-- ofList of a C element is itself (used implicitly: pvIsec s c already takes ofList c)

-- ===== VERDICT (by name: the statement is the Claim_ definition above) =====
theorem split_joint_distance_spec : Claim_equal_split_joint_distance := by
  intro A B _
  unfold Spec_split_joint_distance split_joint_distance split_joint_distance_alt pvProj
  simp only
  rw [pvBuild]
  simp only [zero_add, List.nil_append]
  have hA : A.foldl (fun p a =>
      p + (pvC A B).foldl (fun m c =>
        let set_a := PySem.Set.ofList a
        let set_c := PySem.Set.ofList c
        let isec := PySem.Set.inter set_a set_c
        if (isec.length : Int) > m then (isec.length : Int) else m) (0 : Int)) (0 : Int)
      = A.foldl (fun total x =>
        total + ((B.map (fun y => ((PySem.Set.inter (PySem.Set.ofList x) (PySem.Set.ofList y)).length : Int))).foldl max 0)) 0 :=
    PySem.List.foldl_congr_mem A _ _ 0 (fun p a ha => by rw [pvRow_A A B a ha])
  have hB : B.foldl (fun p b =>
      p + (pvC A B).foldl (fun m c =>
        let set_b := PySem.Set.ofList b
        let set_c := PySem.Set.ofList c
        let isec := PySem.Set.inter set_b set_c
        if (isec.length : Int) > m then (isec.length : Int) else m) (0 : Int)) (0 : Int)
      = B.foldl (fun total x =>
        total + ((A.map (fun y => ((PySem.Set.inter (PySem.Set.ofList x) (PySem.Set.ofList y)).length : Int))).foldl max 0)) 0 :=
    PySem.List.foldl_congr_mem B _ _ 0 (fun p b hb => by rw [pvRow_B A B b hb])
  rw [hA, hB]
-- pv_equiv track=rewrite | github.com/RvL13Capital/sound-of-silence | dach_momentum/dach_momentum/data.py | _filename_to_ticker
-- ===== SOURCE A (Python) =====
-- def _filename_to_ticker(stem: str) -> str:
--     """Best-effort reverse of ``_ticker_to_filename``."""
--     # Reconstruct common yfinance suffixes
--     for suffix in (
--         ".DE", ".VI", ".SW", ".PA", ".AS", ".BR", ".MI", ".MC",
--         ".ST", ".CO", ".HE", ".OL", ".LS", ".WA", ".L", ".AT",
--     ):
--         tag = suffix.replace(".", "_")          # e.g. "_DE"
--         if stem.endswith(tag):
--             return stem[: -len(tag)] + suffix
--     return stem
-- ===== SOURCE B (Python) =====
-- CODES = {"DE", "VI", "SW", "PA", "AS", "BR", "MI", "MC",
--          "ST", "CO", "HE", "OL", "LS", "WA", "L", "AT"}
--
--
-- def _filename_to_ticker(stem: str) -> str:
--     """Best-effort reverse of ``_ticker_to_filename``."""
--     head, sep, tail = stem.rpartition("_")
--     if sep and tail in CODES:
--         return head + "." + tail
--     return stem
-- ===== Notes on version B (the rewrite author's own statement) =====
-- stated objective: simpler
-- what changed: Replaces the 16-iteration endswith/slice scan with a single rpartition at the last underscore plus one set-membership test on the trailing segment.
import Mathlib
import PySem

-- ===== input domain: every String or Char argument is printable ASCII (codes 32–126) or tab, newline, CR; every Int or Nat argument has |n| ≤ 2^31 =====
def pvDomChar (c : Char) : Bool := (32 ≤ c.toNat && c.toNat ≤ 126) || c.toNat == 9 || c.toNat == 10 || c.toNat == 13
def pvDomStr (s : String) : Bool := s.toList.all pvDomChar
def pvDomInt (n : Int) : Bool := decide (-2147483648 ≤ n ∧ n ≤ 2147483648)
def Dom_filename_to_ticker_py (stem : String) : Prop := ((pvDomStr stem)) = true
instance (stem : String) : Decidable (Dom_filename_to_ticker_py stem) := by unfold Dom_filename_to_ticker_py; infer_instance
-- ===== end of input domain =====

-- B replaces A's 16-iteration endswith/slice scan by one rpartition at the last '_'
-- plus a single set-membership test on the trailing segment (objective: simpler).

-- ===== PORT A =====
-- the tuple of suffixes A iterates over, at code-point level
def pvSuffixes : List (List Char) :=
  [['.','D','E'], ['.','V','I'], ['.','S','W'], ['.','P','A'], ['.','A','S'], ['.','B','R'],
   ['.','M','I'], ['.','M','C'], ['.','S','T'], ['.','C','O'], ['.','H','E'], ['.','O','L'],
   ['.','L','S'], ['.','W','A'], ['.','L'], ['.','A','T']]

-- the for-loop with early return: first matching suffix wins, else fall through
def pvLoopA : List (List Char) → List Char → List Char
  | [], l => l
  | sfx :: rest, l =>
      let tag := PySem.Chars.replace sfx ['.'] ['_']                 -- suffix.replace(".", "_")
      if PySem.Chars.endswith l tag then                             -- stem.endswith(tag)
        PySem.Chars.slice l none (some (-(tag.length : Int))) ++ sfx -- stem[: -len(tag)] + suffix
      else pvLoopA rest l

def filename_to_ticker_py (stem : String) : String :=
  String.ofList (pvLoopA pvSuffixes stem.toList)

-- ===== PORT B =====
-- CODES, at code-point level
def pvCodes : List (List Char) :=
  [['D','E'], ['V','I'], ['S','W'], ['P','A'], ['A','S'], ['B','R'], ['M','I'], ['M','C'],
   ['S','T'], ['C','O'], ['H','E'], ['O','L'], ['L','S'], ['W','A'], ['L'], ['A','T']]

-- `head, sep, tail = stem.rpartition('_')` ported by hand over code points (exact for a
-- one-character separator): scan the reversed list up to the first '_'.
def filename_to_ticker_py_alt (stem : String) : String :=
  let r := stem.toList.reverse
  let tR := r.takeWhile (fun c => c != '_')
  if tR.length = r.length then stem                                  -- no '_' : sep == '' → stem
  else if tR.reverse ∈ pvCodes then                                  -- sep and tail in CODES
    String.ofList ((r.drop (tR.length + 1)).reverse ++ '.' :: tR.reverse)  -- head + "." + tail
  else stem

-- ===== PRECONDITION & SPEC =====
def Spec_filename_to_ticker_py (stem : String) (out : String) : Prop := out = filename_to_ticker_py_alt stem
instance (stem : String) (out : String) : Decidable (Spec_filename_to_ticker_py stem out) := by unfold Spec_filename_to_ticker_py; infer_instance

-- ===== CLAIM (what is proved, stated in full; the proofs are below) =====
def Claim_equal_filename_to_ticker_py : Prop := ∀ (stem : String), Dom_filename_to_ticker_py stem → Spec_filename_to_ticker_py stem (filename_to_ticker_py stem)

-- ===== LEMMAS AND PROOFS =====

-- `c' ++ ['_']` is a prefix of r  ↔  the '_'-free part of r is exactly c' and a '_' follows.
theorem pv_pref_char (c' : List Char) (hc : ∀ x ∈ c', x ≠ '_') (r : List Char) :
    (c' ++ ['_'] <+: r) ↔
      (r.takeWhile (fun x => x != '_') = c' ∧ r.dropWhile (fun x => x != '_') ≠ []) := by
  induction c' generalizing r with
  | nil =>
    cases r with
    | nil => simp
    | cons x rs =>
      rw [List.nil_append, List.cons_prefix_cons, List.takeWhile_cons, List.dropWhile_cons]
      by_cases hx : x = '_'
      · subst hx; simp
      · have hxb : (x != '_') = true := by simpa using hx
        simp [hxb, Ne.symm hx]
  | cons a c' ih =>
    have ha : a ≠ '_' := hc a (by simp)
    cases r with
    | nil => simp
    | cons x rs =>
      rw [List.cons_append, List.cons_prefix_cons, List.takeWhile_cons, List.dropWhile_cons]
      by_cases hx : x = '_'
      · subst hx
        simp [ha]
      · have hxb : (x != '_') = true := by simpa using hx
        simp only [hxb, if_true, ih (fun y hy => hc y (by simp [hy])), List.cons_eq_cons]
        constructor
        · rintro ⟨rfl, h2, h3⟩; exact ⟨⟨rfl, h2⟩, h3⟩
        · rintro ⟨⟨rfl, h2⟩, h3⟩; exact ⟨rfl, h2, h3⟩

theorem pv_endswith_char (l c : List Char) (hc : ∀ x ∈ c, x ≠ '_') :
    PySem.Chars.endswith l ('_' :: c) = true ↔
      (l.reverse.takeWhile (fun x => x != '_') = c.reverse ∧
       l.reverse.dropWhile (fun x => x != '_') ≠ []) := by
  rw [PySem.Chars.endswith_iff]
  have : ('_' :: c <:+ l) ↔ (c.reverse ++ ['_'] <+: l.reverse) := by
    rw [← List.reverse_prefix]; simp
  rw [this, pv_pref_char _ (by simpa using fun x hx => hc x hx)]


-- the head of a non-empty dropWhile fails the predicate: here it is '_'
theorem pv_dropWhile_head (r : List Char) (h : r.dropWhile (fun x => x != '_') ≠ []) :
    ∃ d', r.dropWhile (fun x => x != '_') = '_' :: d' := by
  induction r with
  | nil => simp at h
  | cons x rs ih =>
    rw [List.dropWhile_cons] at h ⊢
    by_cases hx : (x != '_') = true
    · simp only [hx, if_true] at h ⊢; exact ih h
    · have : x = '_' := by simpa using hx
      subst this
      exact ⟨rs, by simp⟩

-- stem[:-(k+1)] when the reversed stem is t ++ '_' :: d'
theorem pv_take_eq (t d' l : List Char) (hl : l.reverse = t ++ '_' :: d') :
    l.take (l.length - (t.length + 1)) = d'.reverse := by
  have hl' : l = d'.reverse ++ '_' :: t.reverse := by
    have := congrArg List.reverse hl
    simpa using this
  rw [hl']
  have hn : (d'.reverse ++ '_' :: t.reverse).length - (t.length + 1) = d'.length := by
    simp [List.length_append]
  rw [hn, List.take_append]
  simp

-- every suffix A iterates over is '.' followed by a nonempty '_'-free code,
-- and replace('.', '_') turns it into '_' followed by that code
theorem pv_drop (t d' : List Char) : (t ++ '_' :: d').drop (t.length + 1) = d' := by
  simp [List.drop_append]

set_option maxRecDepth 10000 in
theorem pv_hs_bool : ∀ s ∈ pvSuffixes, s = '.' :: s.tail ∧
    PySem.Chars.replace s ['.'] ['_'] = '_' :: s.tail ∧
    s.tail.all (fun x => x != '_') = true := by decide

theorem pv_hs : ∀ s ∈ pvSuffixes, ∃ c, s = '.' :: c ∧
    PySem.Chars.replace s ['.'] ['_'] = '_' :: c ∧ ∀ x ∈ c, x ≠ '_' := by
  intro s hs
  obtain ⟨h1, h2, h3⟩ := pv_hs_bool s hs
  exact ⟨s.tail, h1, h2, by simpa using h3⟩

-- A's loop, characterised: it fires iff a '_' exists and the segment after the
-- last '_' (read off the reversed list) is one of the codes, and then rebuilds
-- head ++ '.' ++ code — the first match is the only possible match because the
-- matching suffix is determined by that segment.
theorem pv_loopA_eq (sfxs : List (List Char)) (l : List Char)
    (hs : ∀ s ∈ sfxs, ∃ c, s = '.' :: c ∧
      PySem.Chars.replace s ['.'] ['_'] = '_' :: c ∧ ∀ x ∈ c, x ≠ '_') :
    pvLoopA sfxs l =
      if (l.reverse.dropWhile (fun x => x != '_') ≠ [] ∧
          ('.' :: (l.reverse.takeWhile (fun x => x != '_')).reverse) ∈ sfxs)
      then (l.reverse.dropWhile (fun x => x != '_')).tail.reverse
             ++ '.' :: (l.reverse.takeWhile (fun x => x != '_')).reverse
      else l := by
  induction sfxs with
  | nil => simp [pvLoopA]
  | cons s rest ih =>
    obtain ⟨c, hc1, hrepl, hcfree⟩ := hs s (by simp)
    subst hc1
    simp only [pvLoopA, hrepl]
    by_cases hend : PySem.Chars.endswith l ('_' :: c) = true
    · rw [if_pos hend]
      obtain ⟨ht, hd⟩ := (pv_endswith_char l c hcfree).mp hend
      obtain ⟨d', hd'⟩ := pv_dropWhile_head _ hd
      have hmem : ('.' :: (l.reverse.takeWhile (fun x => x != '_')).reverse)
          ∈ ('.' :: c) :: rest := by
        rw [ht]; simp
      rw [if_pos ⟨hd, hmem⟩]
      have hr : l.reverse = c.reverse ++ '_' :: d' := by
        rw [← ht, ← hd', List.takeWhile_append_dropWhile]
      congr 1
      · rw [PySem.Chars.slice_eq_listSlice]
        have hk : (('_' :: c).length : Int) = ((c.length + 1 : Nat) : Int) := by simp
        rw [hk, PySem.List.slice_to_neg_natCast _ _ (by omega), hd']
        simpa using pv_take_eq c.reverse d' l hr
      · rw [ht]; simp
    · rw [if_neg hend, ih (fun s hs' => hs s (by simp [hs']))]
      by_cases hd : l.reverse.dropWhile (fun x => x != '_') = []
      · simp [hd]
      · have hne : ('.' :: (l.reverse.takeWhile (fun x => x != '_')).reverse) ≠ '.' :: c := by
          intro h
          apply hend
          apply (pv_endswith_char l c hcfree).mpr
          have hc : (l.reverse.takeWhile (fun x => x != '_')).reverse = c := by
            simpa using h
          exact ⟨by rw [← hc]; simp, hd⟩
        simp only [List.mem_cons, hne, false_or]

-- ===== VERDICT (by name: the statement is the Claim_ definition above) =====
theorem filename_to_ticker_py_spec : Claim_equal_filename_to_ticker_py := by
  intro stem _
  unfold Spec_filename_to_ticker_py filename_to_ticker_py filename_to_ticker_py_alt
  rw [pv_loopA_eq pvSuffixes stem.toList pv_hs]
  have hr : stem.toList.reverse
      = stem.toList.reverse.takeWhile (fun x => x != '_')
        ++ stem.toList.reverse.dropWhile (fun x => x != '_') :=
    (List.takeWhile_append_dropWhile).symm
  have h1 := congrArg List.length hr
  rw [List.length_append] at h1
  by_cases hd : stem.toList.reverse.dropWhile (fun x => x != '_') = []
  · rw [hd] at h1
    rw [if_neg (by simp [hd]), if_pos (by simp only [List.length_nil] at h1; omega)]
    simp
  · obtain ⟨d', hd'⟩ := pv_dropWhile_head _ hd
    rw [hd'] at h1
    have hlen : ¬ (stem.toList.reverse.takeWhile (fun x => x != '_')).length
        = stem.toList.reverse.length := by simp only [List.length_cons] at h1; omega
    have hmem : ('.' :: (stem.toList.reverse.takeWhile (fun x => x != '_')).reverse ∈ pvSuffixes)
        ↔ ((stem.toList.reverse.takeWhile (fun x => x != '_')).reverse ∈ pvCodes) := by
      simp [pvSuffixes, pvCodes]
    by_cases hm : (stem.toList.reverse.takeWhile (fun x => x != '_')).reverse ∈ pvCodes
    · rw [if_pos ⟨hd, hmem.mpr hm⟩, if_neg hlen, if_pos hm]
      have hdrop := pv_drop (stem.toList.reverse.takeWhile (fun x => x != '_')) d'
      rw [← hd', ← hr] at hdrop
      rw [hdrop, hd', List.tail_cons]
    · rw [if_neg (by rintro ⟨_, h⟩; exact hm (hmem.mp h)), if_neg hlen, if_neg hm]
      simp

▬▬▬▬▬▬

-- Required action --
Please, starting with the first line of the material above, write out each line exactly and finish on the line that includes "intro A B _".

-- Answer for the task --
-- ofList of a C element is itself (used implicitly: pvIsec s c already takes ofList c)

-- ===== VERDICT (by name: the statement is the Claim_ definition above) =====
theorem split_joint_distance_spec : Claim_equal_split_joint_distance := by
  intro A B _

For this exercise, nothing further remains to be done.